▸ DESCRIPTION OF THE TASK:
Print the lines that run from the line with "instance (min_v : Int) (max_v : Int) (out" to the line with "lemma start_eq (a", keeping both end lines, exactly as they appear in the entries below, and nothing else.
═══ EXERCISE DATA ═══
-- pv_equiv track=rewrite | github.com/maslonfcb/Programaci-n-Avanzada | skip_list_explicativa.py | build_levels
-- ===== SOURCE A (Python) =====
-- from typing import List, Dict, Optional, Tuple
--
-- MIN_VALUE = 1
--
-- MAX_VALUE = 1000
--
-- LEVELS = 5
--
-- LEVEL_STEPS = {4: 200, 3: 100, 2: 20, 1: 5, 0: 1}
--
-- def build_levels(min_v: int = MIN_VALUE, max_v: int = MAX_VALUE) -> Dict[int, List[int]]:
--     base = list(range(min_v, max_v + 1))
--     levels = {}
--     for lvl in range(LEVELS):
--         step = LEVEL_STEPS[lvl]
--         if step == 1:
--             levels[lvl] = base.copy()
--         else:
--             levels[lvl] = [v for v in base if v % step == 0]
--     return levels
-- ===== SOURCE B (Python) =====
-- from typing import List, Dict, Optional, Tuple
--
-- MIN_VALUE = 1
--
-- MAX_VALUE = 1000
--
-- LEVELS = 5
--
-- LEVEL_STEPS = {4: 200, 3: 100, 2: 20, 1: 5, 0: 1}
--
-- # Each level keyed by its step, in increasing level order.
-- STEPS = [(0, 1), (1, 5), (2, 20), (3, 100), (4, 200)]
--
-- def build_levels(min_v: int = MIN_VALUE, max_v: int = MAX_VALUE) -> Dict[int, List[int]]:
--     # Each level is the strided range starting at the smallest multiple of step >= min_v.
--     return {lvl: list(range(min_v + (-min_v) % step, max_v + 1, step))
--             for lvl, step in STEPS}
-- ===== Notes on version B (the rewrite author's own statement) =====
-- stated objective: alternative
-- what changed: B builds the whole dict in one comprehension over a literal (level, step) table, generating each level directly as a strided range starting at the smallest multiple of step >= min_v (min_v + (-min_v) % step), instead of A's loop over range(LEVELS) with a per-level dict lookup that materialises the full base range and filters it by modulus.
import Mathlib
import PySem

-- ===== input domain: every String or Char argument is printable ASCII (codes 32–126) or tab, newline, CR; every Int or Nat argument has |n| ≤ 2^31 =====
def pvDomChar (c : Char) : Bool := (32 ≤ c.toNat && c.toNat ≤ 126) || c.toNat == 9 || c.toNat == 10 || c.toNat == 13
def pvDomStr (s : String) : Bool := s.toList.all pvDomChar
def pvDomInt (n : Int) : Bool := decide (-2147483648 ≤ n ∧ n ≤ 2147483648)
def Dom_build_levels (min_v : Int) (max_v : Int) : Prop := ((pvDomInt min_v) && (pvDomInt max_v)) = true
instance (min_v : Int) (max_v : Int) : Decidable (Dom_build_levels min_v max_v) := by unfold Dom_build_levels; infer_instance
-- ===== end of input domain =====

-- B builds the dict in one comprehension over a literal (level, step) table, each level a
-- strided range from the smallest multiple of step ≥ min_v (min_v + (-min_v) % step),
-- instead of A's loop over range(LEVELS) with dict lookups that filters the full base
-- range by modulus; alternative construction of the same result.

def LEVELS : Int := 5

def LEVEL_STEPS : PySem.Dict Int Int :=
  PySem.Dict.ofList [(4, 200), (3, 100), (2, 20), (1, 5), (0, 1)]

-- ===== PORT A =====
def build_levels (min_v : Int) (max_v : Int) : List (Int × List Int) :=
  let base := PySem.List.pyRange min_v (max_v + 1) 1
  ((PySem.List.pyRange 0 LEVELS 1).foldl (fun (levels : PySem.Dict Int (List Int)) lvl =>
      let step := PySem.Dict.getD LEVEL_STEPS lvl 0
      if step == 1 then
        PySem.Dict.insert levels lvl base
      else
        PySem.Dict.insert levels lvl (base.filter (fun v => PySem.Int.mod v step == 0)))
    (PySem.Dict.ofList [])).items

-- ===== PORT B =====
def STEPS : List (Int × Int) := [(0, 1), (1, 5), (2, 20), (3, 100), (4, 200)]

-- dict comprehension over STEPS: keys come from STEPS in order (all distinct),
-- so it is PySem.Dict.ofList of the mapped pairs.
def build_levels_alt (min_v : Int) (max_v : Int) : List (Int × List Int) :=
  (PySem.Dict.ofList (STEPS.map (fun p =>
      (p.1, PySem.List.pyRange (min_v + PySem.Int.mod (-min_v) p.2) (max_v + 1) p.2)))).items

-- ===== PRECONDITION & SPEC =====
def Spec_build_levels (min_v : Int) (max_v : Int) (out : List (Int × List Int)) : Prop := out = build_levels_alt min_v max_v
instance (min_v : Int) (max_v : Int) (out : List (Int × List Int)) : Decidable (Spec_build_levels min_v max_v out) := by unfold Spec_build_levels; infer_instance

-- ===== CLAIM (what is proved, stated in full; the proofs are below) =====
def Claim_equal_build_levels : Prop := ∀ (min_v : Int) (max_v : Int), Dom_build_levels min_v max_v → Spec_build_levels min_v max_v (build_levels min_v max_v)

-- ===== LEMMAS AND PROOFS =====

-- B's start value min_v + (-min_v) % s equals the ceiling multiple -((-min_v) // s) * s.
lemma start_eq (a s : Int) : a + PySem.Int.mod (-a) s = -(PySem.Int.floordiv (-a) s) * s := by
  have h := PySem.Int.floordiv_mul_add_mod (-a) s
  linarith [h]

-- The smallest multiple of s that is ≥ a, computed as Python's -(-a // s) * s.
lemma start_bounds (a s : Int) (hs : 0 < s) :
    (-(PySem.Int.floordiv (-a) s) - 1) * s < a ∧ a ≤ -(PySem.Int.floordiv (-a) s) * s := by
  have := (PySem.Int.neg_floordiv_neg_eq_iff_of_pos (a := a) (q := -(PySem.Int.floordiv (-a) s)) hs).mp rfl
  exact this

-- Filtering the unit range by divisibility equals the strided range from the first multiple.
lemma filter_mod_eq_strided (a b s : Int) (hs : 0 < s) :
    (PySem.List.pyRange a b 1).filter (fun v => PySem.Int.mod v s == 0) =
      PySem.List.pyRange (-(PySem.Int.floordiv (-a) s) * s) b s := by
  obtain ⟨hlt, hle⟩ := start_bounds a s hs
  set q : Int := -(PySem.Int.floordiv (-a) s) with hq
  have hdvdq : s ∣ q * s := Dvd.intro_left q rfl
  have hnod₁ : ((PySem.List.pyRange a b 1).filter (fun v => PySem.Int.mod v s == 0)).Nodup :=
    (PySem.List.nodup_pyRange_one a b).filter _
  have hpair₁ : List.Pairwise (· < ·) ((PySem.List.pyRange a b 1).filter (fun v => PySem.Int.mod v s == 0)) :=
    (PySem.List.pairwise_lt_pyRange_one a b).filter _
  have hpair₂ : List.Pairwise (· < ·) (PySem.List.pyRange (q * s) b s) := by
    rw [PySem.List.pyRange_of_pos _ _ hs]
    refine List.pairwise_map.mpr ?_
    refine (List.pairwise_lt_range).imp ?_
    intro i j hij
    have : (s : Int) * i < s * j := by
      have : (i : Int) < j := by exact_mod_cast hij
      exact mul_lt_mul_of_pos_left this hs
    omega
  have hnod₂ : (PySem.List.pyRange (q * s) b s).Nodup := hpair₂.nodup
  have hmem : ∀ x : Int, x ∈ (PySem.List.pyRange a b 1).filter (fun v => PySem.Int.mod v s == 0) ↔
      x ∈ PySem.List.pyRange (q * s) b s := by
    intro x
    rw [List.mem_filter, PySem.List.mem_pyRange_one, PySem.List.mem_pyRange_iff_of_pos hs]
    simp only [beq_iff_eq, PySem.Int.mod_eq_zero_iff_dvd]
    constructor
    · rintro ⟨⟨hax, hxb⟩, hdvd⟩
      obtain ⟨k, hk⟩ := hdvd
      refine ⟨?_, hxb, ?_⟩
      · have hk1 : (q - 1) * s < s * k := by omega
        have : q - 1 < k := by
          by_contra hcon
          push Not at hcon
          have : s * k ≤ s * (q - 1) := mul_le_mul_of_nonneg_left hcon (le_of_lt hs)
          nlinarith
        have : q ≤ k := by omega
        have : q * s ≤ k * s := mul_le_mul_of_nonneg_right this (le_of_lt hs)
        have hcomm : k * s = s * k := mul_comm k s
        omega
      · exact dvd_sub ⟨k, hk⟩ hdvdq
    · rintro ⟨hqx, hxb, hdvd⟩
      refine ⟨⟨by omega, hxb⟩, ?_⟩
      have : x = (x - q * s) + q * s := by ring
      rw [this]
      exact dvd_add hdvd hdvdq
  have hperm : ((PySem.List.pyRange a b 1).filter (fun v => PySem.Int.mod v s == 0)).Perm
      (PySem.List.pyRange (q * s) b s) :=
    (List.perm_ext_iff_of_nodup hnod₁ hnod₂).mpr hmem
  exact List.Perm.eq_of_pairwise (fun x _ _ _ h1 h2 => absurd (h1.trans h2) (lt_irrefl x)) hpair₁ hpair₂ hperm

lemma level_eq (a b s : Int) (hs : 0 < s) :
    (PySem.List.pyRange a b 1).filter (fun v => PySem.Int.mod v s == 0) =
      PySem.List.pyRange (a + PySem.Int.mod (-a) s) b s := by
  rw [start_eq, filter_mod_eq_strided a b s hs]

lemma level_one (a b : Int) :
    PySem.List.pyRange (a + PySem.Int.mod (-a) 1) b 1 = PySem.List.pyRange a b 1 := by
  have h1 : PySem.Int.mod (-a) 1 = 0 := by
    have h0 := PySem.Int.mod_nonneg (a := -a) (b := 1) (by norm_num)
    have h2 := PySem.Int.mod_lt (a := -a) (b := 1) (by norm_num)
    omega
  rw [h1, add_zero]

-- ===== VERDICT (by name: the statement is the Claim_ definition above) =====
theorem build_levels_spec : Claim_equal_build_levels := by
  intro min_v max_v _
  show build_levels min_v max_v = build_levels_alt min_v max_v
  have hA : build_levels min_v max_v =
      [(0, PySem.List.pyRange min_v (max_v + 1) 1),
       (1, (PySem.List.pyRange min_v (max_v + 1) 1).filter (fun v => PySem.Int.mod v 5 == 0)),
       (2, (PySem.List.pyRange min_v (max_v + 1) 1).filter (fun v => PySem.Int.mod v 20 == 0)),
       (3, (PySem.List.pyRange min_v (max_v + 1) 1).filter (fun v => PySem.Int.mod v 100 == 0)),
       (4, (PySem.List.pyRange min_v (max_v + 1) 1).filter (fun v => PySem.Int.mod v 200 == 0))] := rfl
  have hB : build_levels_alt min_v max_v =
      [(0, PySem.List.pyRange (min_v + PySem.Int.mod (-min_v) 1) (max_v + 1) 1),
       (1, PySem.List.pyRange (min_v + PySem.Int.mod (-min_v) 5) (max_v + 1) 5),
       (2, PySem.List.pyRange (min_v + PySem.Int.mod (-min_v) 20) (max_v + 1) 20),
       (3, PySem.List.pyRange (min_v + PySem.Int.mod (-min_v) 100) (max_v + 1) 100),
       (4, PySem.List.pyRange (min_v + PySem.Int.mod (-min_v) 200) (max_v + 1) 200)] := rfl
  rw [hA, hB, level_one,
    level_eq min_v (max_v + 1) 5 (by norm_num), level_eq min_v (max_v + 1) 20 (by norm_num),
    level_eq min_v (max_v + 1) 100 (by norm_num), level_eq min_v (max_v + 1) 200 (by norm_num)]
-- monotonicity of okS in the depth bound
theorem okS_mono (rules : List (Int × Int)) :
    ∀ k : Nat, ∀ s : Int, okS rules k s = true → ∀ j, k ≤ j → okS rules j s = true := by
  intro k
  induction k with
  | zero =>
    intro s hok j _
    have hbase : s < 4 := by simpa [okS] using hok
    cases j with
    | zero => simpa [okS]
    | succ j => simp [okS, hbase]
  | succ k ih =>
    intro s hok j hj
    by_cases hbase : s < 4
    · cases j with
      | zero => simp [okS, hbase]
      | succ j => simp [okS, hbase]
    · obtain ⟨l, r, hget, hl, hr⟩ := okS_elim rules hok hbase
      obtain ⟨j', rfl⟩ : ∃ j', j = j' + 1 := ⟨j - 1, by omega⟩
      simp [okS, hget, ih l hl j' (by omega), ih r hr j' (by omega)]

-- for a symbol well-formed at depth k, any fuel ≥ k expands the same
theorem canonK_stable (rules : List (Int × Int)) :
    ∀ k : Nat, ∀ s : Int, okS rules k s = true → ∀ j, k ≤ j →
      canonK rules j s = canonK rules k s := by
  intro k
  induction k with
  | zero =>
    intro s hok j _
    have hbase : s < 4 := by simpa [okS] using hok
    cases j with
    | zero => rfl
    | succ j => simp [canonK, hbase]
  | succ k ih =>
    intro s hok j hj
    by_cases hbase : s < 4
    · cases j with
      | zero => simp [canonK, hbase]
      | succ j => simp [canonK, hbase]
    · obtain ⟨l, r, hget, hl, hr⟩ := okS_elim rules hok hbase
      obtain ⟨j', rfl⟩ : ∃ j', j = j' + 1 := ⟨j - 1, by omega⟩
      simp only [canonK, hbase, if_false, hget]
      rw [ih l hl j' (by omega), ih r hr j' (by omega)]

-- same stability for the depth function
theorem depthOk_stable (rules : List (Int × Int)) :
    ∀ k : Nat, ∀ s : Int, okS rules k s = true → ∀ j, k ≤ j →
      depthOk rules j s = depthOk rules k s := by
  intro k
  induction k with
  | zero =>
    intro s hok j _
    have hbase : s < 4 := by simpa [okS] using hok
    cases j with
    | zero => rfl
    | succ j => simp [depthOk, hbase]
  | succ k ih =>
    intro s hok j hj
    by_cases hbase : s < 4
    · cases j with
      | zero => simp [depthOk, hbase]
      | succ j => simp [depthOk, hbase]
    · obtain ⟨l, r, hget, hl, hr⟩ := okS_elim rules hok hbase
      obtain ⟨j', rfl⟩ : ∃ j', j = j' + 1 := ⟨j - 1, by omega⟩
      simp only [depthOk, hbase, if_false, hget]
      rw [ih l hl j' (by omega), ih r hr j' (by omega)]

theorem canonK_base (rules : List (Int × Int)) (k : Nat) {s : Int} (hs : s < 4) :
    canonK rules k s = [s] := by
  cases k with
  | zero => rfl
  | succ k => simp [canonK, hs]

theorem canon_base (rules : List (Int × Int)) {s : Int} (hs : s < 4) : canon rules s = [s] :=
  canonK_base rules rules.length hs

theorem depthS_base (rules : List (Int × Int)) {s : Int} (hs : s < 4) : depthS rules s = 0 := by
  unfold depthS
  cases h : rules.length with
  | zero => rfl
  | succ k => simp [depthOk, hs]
═══
▸ RESULT:
instance (min_v : Int) (max_v : Int) (out : List (Int × List Int)) : Decidable (Spec_build_levels min_v max_v out) := by unfold Spec_build_levels; infer_instance

-- ===== CLAIM (what is proved, stated in full; the proofs are below) =====
def Claim_equal_build_levels : Prop := ∀ (min_v : Int) (max_v : Int), Dom_build_levels min_v max_v → Spec_build_levels min_v max_v (build_levels min_v max_v)

-- ===== LEMMAS AND PROOFS =====

-- B's start value min_v + (-min_v) % s equals the ceiling multiple -((-min_v) // s) * s.
lemma start_eq (a s : Int) : a + PySem.Int.mod (-a) s = -(PySem.Int.floordiv (-a) s) * s := by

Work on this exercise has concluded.